◆ WHAT THIS TASK INVOLVES:
In the entries below, find the lines that contain the word "obtain" and copy them.

(Stored data)

━━━━

theorem composed_main : ∀ n cs, cs.length ≤ n → composed cs = html_decode_alt_core cs := by
  intro n
  induction n with
  | zero =>
    intro cs h
    have h0 : cs = [] := by cases cs <;> simp_all
    subst h0
    rw [composed_nil, html_decode_alt_core]
  | succ n ih =>
    intro cs hcs
    cases cs with
    | nil => rw [composed_nil, html_decode_alt_core]
    | cons c t =>
      simp only [List.length_cons] at hcs
      rw [html_decode_alt_core]
      by_cases hc : c = '&'
      case neg =>
        rw [if_neg hc, composed_peel c hc t, ih t (by omega)]
      case pos =>
      subst hc
      rw [if_pos rfl]
      by_cases p1 : ['#','3','9',';'] <+: t
      · obtain ⟨rest, rfl⟩ := p1
        rw [if_pos (List.isPrefixOf_iff_prefix.mpr (List.prefix_append _ _))]
        simp only [List.cons_append, List.nil_append] at hcs ⊢
        rw [comp_case1 rest, List.drop_succ_cons, List.drop_succ_cons, List.drop_succ_cons,
          List.drop_succ_cons, List.drop_zero, ih rest (by simp only [List.length_cons] at hcs; omega)]
      · rw [if_neg (fun hp => p1 (List.isPrefixOf_iff_prefix.mp hp))]
        by_cases p2 : ['q','u','o','t',';'] <+: t
        · obtain ⟨rest, rfl⟩ := p2
          rw [if_pos (List.isPrefixOf_iff_prefix.mpr (List.prefix_append _ _))]
          simp only [List.cons_append, List.nil_append] at hcs ⊢
          rw [comp_case2 rest, List.drop_succ_cons, List.drop_succ_cons, List.drop_succ_cons,
            List.drop_succ_cons, List.drop_succ_cons, List.drop_zero, ih rest (by simp only [List.length_cons] at hcs; omega)]
        · rw [if_neg (fun hp => p2 (List.isPrefixOf_iff_prefix.mp hp))]
          by_cases p3 : ['g','t',';'] <+: t
          · obtain ⟨rest, rfl⟩ := p3
            rw [if_pos (List.isPrefixOf_iff_prefix.mpr (List.prefix_append _ _))]
            simp only [List.cons_append, List.nil_append] at hcs ⊢
            rw [comp_case3 rest, List.drop_succ_cons, List.drop_succ_cons, List.drop_succ_cons,
              List.drop_zero, ih rest (by simp only [List.length_cons] at hcs; omega)]
          · rw [if_neg (fun hp => p3 (List.isPrefixOf_iff_prefix.mp hp))]
            by_cases p4 : ['l','t',';'] <+: t
            · obtain ⟨rest, rfl⟩ := p4
              rw [if_pos (List.isPrefixOf_iff_prefix.mpr (List.prefix_append _ _))]
              simp only [List.cons_append, List.nil_append] at hcs ⊢
              rw [comp_case4 rest, List.drop_succ_cons, List.drop_succ_cons, List.drop_succ_cons,
                List.drop_zero, ih rest (by simp only [List.length_cons] at hcs; omega)]
            · rw [if_neg (fun hp => p4 (List.isPrefixOf_iff_prefix.mp hp))]
              by_cases p5 : ['a','m','p',';'] <+: t
              · obtain ⟨rest, rfl⟩ := p5
                rw [if_pos (List.isPrefixOf_iff_prefix.mpr (List.prefix_append _ _))]
                simp only [List.cons_append, List.nil_append] at hcs ⊢
                rw [comp_case5 rest, List.drop_succ_cons, List.drop_succ_cons,
                  List.drop_succ_cons, List.drop_succ_cons, List.drop_zero, ih rest (by simp only [List.length_cons] at hcs; omega)]
              · rw [if_neg (fun hp => p5 (List.isPrefixOf_iff_prefix.mp hp))]
                rw [comp_caseNone t p1 p2 p3 p4 p5, ih t (by omega)]


theorem html_decode_toList (s : String) :
    (html_decode s).toList = composed s.toList := by
  simp [html_decode, PySem.Str.toList_replace, composed, repApos, repQuot, repGt, repLt, repAmp]

-- ===== VERDICT (by name: the statement is the Claim_ definition above) =====
theorem html_decode_spec : Claim_equal_html_decode := by
  intro s _
  unfold Spec_html_decode html_decode_alt
  rw [← String.toList_inj, String.toList_ofList, html_decode_toList,
    composed_main s.toList.length s.toList le_rfl]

━━━━

◆ OUTPUT BELOW:
      · obtain ⟨rest, rfl⟩ := p1
        · obtain ⟨rest, rfl⟩ := p2
          · obtain ⟨rest, rfl⟩ := p3
            · obtain ⟨rest, rfl⟩ := p4
              · obtain ⟨rest, rfl⟩ := p5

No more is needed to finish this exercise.